The parenthesis need to be kept intact while applying the DeMorgan's theorem on the original equation to find the compliment because otherwise it will introduce an error in the answer.

Step-by-step explanation:

According to DeMorgan's Theorem:

(W.X + Y.Z)'

(W.X)' . (Y.Z)'

(W'+X') . (Y' + Z')

Note that it is important to keep the parenthesis intact while applying the DeMorgan's theorem.

For the original function:

(W . X + Y . Z)'

= (1 . 1 + 1 . 0)

= (1 + 0) = 1

For the compliment:

(W' + X') . (Y' + Z')

=(1' + 1') . (1' + 0')

=(0 + 0) . (0 + 1)

=0 . 1 = 0

Both functions are not 1 for the same input if we solve while keeping the parenthesis intact because that allows us to solve the operation inside the parenthesis first and then move on to the operator outside it.

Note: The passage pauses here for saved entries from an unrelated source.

-- pv_equiv track=rewrite | github.com/pypi-data/pypi-mirror-378 | packages/FreeDynamics-simaf/freedynamics_simaf-2.6.1.tar.gz/freedynamics_simaf-2.6.1/vacancy_predictor/core/batch_processor.py | _categorize_features
-- ===== SOURCE A (Python) =====
-- from typing import List, Dict, Any, Tuple, Optional, Callable
--
-- def _categorize_features(feature_cols: List[str]) -> Dict[str, List[str]]:
--     """Categorizar features por tipo"""
--     categories = {
--         'basic_stats': [],
--         'energy_features': [],
--         'stress_features': [],
--         'coordination_features': [],
--         'spatial_features': [],
--         'voronoi_features': [],
--         'advanced_features': [],
--         'normalized_features': [],
--         'other': []
--     }
--
--     for col in feature_cols:
--         col_lower = col.lower()
--         categorized = False
--
--         if 'pe_' in col_lower or 'energy' in col_lower:
--             categories['energy_features'].append(col)
--             categorized = True
--         elif 'stress' in col_lower:
--             categories['stress_features'].append(col)
--             categorized = True
--         elif 'coord' in col_lower:
--             categories['coordination_features'].append(col)
--             categorized = True
--         elif any(x in col_lower for x in ['spatial', 'gyration', 'com_', 'moment']):
--             categories['spatial_features'].append(col)
--             categorized = True
--         elif 'voro' in col_lower:
--             categories['voronoi_features'].append(col)
--             categorized = True
--         elif col.endswith('_fixed') or '_norm' in col:
--             categories['normalized_features'].append(col)
--             categorized = True
--         elif any(x in col_lower for x in ['coupling', 'disorder', 'instability', 'cohesion', 'proxy']):
--             categories['advanced_features'].append(col)
--             categorized = True
--         elif any(x in col for x in ['_mean', '_std', '_median', '_q25', '_q75']):
--             categories['basic_stats'].append(col)
--             categorized = True
--
--         if not categorized:
--             categories['other'].append(col)
--
--     # Filtrar categorías vacías
--     return {k: v for k, v in categories.items() if v}
-- ===== SOURCE B (Python) =====
-- def _categorize_features(feature_cols):
--     # Sieve: each stage partitions the remaining pool into its bucket and the rest,
--     # so later rules never even see already-claimed columns.
--     def grab(pred, pool):
--         hit, miss = [], []
--         for c in pool:
--             if pred(c):
--                 hit.append(c)
--             else:
--                 miss.append(c)
--         return hit, miss
--
--     b = {}
--     rest = list(feature_cols)
--     b['energy_features'], rest = grab(lambda c: 'pe_' in c.lower() or 'energy' in c.lower(), rest)
--     b['stress_features'], rest = grab(lambda c: 'stress' in c.lower(), rest)
--     b['coordination_features'], rest = grab(lambda c: 'coord' in c.lower(), rest)
--     b['spatial_features'], rest = grab(lambda c: any(x in c.lower() for x in ('spatial', 'gyration', 'com_', 'moment')), rest)
--     b['voronoi_features'], rest = grab(lambda c: 'voro' in c.lower(), rest)
--     b['normalized_features'], rest = grab(lambda c: c.endswith('_fixed') or '_norm' in c, rest)
--     b['advanced_features'], rest = grab(lambda c: any(x in c.lower() for x in ('coupling', 'disorder', 'instability', 'cohesion', 'proxy')), rest)
--     b['basic_stats'], rest = grab(lambda c: any(x in c for x in ('_mean', '_std', '_median', '_q25', '_q75')), rest)
--     b['other'] = rest
--
--     order = ['basic_stats', 'energy_features', 'stress_features', 'coordination_features',
--              'spatial_features', 'voronoi_features', 'advanced_features', 'normalized_features', 'other']
--     return {k: b[k] for k in order if b[k]}
-- ===== Notes on version B (the rewrite author's own statement) =====
-- stated objective: alternative
-- what changed: A's single per-column pass through a nine-branch if/elif chain appending into a pre-seeded dict is replaced by a sieve of staged partition passes: each keyword rule partitions the remaining pool into its bucket and the rest, so later rules never see already-claimed columns, and the leftover pool becomes 'other'.
import Mathlib
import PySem

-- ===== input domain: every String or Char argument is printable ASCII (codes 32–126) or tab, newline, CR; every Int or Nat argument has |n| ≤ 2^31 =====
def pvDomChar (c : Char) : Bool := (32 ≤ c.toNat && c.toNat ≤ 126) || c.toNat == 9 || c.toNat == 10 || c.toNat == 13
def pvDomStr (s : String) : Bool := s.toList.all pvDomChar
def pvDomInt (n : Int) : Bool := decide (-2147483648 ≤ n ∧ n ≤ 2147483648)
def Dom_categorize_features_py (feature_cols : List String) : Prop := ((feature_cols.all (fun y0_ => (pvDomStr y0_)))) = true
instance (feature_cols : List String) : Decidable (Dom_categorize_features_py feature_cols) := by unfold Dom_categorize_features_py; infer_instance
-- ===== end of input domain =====

-- B replaces A's per-column if/elif classification pass by a sieve of staged
-- partition passes (each rule splits the remaining pool into its bucket and the rest);
-- objective: alternative decomposition, same results.

-- the eight keyword predicates, shared verbatim by both ports' sources
def pEnergy (c : String) : Bool := PySem.Str.isIn "pe_" (PySem.Str.lower c) || PySem.Str.isIn "energy" (PySem.Str.lower c)
def pStress (c : String) : Bool := PySem.Str.isIn "stress" (PySem.Str.lower c)
def pCoord (c : String) : Bool := PySem.Str.isIn "coord" (PySem.Str.lower c)
def pSpatial (c : String) : Bool := ["spatial", "gyration", "com_", "moment"].any (fun x => PySem.Str.isIn x (PySem.Str.lower c))
def pVoro (c : String) : Bool := PySem.Str.isIn "voro" (PySem.Str.lower c)
def pNorm (c : String) : Bool := PySem.Str.endswith c "_fixed" || PySem.Str.isIn "_norm" c
def pAdv (c : String) : Bool := ["coupling", "disorder", "instability", "cohesion", "proxy"].any (fun x => PySem.Str.isIn x (PySem.Str.lower c))
def pBasic (c : String) : Bool := ["_mean", "_std", "_median", "_q25", "_q75"].any (fun x => PySem.Str.isIn x c)

-- ===== PORT A =====
-- one loop iteration of A's for-loop: the if/elif chain appending col to one category list
def pyAStep (d : PySem.Dict String (List String)) (col : String) : PySem.Dict String (List String) :=
  if pEnergy col then d.modify "energy_features" [] (· ++ [col])
  else if pStress col then d.modify "stress_features" [] (· ++ [col])
  else if pCoord col then d.modify "coordination_features" [] (· ++ [col])
  else if pSpatial col then d.modify "spatial_features" [] (· ++ [col])
  else if pVoro col then d.modify "voronoi_features" [] (· ++ [col])
  else if pNorm col then d.modify "normalized_features" [] (· ++ [col])
  else if pAdv col then d.modify "advanced_features" [] (· ++ [col])
  else if pBasic col then d.modify "basic_stats" [] (· ++ [col])
  else  -- 'if not categorized' at the bottom of A's loop body
    d.modify "other" [] (· ++ [col])

def categorize_features_py (feature_cols : List String) : List (String × List String) :=
  let categories : PySem.Dict String (List String) := PySem.Dict.ofList
    [("basic_stats", []), ("energy_features", []), ("stress_features", []),
     ("coordination_features", []), ("spatial_features", []), ("voronoi_features", []),
     ("advanced_features", []), ("normalized_features", []), ("other", [])]
  let categories := feature_cols.foldl pyAStep categories
  -- {k: v for k, v in categories.items() if v}
  categories.items.filter (fun p => !p.2.isEmpty)

-- ===== PORT B =====
-- Source B's 'grab': one pass over the pool splitting it into (matching, rest)
def pyGrab (pred : String → Bool) (pool : List String) : List String × List String :=
  pool.foldl (fun acc c => if pred c then (acc.1 ++ [c], acc.2) else (acc.1, acc.2 ++ [c])) ([], [])

def categorize_features_py_alt (feature_cols : List String) : List (String × List String) :=
  let (energy, rest1) := pyGrab pEnergy feature_cols
  let (stress, rest2) := pyGrab pStress rest1
  let (coord, rest3) := pyGrab pCoord rest2
  let (spatial, rest4) := pyGrab pSpatial rest3
  let (voro, rest5) := pyGrab pVoro rest4
  let (norm, rest6) := pyGrab pNorm rest5
  let (adv, rest7) := pyGrab pAdv rest6
  let (basic, other) := pyGrab pBasic rest7
  -- {k: b[k] for k in order if b[k]}
  ([("basic_stats", basic), ("energy_features", energy), ("stress_features", stress),
    ("coordination_features", coord), ("spatial_features", spatial), ("voronoi_features", voro),
    ("advanced_features", adv), ("normalized_features", norm), ("other", other)]).filter
    (fun p => !p.2.isEmpty)

-- ===== PRECONDITION & SPEC =====
def Spec_categorize_features_py (feature_cols : List String) (out : List (String × List String)) : Prop := out = categorize_features_py_alt feature_cols
instance (feature_cols : List String) (out : List (String × List String)) : Decidable (Spec_categorize_features_py feature_cols out) := by unfold Spec_categorize_features_py; infer_instance

-- ===== CLAIM (what is proved, stated in full; the proofs are below) =====
def Claim_equal_categorize_features_py : Prop := ∀ (feature_cols : List String), Dom_categorize_features_py feature_cols → Spec_categorize_features_py feature_cols (categorize_features_py feature_cols)

-- ===== LEMMAS AND PROOFS =====

-- the category A's if/elif chain assigns to a column, as a standalone function
def pyCat (col : String) : String :=
  if pEnergy col then "energy_features"
  else if pStress col then "stress_features"
  else if pCoord col then "coordination_features"
  else if pSpatial col then "spatial_features"
  else if pVoro col then "voronoi_features"
  else if pNorm col then "normalized_features"
  else if pAdv col then "advanced_features"
  else if pBasic col then "basic_stats"
  else "other"

lemma pyAStep_eq_modify (d : PySem.Dict String (List String)) (col : String) :
    pyAStep d col = d.modify (pyCat col) [] (· ++ [col]) := by
  simp only [pyAStep, pyCat]
  split_ifs <;> rfl

lemma pyCat_cases (col : String) :
    pyCat col = "basic_stats" ∨ pyCat col = "energy_features" ∨ pyCat col = "stress_features" ∨
    pyCat col = "coordination_features" ∨ pyCat col = "spatial_features" ∨ pyCat col = "voronoi_features" ∨
    pyCat col = "advanced_features" ∨ pyCat col = "normalized_features" ∨ pyCat col = "other" := by
  unfold pyCat; split_ifs <;> simp

lemma catA_inv (cols : List String) : ∀ v1 v2 v3 v4 v5 v6 v7 v8 v9 : List String,
    List.foldl pyAStep (PySem.Dict.mk
      [("basic_stats", v1), ("energy_features", v2), ("stress_features", v3),
       ("coordination_features", v4), ("spatial_features", v5), ("voronoi_features", v6),
       ("advanced_features", v7), ("normalized_features", v8), ("other", v9)]) cols
    = PySem.Dict.mk
      [("basic_stats", v1 ++ cols.filter (fun c => pyCat c == "basic_stats")),
       ("energy_features", v2 ++ cols.filter (fun c => pyCat c == "energy_features")),
       ("stress_features", v3 ++ cols.filter (fun c => pyCat c == "stress_features")),
       ("coordination_features", v4 ++ cols.filter (fun c => pyCat c == "coordination_features")),
       ("spatial_features", v5 ++ cols.filter (fun c => pyCat c == "spatial_features")),
       ("voronoi_features", v6 ++ cols.filter (fun c => pyCat c == "voronoi_features")),
       ("advanced_features", v7 ++ cols.filter (fun c => pyCat c == "advanced_features")),
       ("normalized_features", v8 ++ cols.filter (fun c => pyCat c == "normalized_features")),
       ("other", v9 ++ cols.filter (fun c => pyCat c == "other"))] := by
  induction cols with
  | nil => intro _ _ _ _ _ _ _ _ _; simp
  | cons col rest ih =>
    intro v1 v2 v3 v4 v5 v6 v7 v8 v9
    rw [List.foldl_cons, pyAStep_eq_modify]
    rcases pyCat_cases col with h | h | h | h | h | h | h | h | h <;>
      (rw [h]
       simp [PySem.Dict.modify, PySem.Dict.contains, PySem.Dict.getD, PySem.Dict.get?,
         PySem.Dict.insert, List.find?]
       rw [ih]
       simp [h])

-- the sieve stage computes (filter pred, filter ¬pred) of its pool
lemma pyGrab_eq (pred : String → Bool) (pool : List String) :
    pyGrab pred pool = (pool.filter pred, pool.filter (fun c => !pred c)) := by
  suffices h : ∀ h0 m0 : List String,
      pool.foldl (fun acc c => if pred c then (acc.1 ++ [c], acc.2) else (acc.1, acc.2 ++ [c])) (h0, m0)
        = (h0 ++ pool.filter pred, m0 ++ pool.filter (fun c => !pred c)) by
    simpa [pyGrab] using h [] []
  induction pool with
  | nil => simp
  | cons c cs ih =>
    intro h0 m0
    by_cases hc : pred c = true <;> simp [hc, ih]

set_option maxHeartbeats 1600000 in
theorem claim_aux (cols : List String) :
    categorize_features_py cols = categorize_features_py_alt cols := by
  have hd0 : (PySem.Dict.ofList
      [("basic_stats", ([] : List String)), ("energy_features", []), ("stress_features", []),
       ("coordination_features", []), ("spatial_features", []), ("voronoi_features", []),
       ("advanced_features", []), ("normalized_features", []), ("other", [])]) = PySem.Dict.mk
      [("basic_stats", []), ("energy_features", []), ("stress_features", []),
       ("coordination_features", []), ("spatial_features", []), ("voronoi_features", []),
       ("advanced_features", []), ("normalized_features", []), ("other", [])] := by decide
  have hcg : ∀ (s : String) (q : String → Bool),
      (∀ c, q c = (pyCat c == s)) → cols.filter q = cols.filter (fun c => pyCat c == s) :=
    fun s q h => List.filter_congr (fun c _ => h c)
  have h1 := hcg "energy_features" pEnergy (fun c => by unfold pyCat; split_ifs <;> simp_all)
  have h2 := hcg "stress_features" (fun c => pStress c && !pEnergy c)
    (fun c => by unfold pyCat; split_ifs <;> simp_all)
  have h3 := hcg "coordination_features" (fun c => pCoord c && (!pStress c && !pEnergy c))
    (fun c => by unfold pyCat; split_ifs <;> simp_all)
  have h4 := hcg "spatial_features" (fun c => pSpatial c && (!pCoord c && (!pStress c && !pEnergy c)))
    (fun c => by unfold pyCat; split_ifs <;> simp_all)
  have h5 := hcg "voronoi_features" (fun c => pVoro c && (!pSpatial c && (!pCoord c && (!pStress c && !pEnergy c))))
    (fun c => by unfold pyCat; split_ifs <;> simp_all)
  have h6 := hcg "normalized_features" (fun c => pNorm c && (!pVoro c && (!pSpatial c && (!pCoord c && (!pStress c && !pEnergy c)))))
    (fun c => by unfold pyCat; split_ifs <;> simp_all)
  have h7 := hcg "advanced_features" (fun c => pAdv c && (!pNorm c && (!pVoro c && (!pSpatial c && (!pCoord c && (!pStress c && !pEnergy c))))))
    (fun c => by unfold pyCat; split_ifs <;> simp_all)
  have h8 := hcg "basic_stats" (fun c => pBasic c && (!pAdv c && (!pNorm c && (!pVoro c && (!pSpatial c && (!pCoord c && (!pStress c && !pEnergy c)))))))
    (fun c => by unfold pyCat; split_ifs <;> simp_all)
  have h9 := hcg "other" (fun c => !pBasic c && (!pAdv c && (!pNorm c && (!pVoro c && (!pSpatial c && (!pCoord c && (!pStress c && !pEnergy c)))))))
    (fun c => by unfold pyCat; split_ifs <;> simp_all)
  simp only [categorize_features_py, categorize_features_py_alt]
  rw [hd0, catA_inv]
  simp only [pyGrab_eq, List.filter_filter, List.nil_append]
  rw [h1, h2, h3, h4, h5, h6, h7, h8, h9]

-- ===== VERDICT (by name: the statement is the Claim_ definition above) =====
theorem categorize_features_py_spec : Claim_equal_categorize_features_py := by
  intro feature_cols _
  exact claim_aux feature_cols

Without the parenthesis the compliment equation looks like this:

W' + X' . Y' + Z'

1' + 1' . 1' + 0'

0 + 0 . 0 + 1

Here, the 'AND' operation will be considered first before the 'OR', resulting in 1 as the final answer.

Therefore, it is important to keep the parenthesis intact while applying DeMorgan's Theorem on the original equation or else it would produce an erroneous result.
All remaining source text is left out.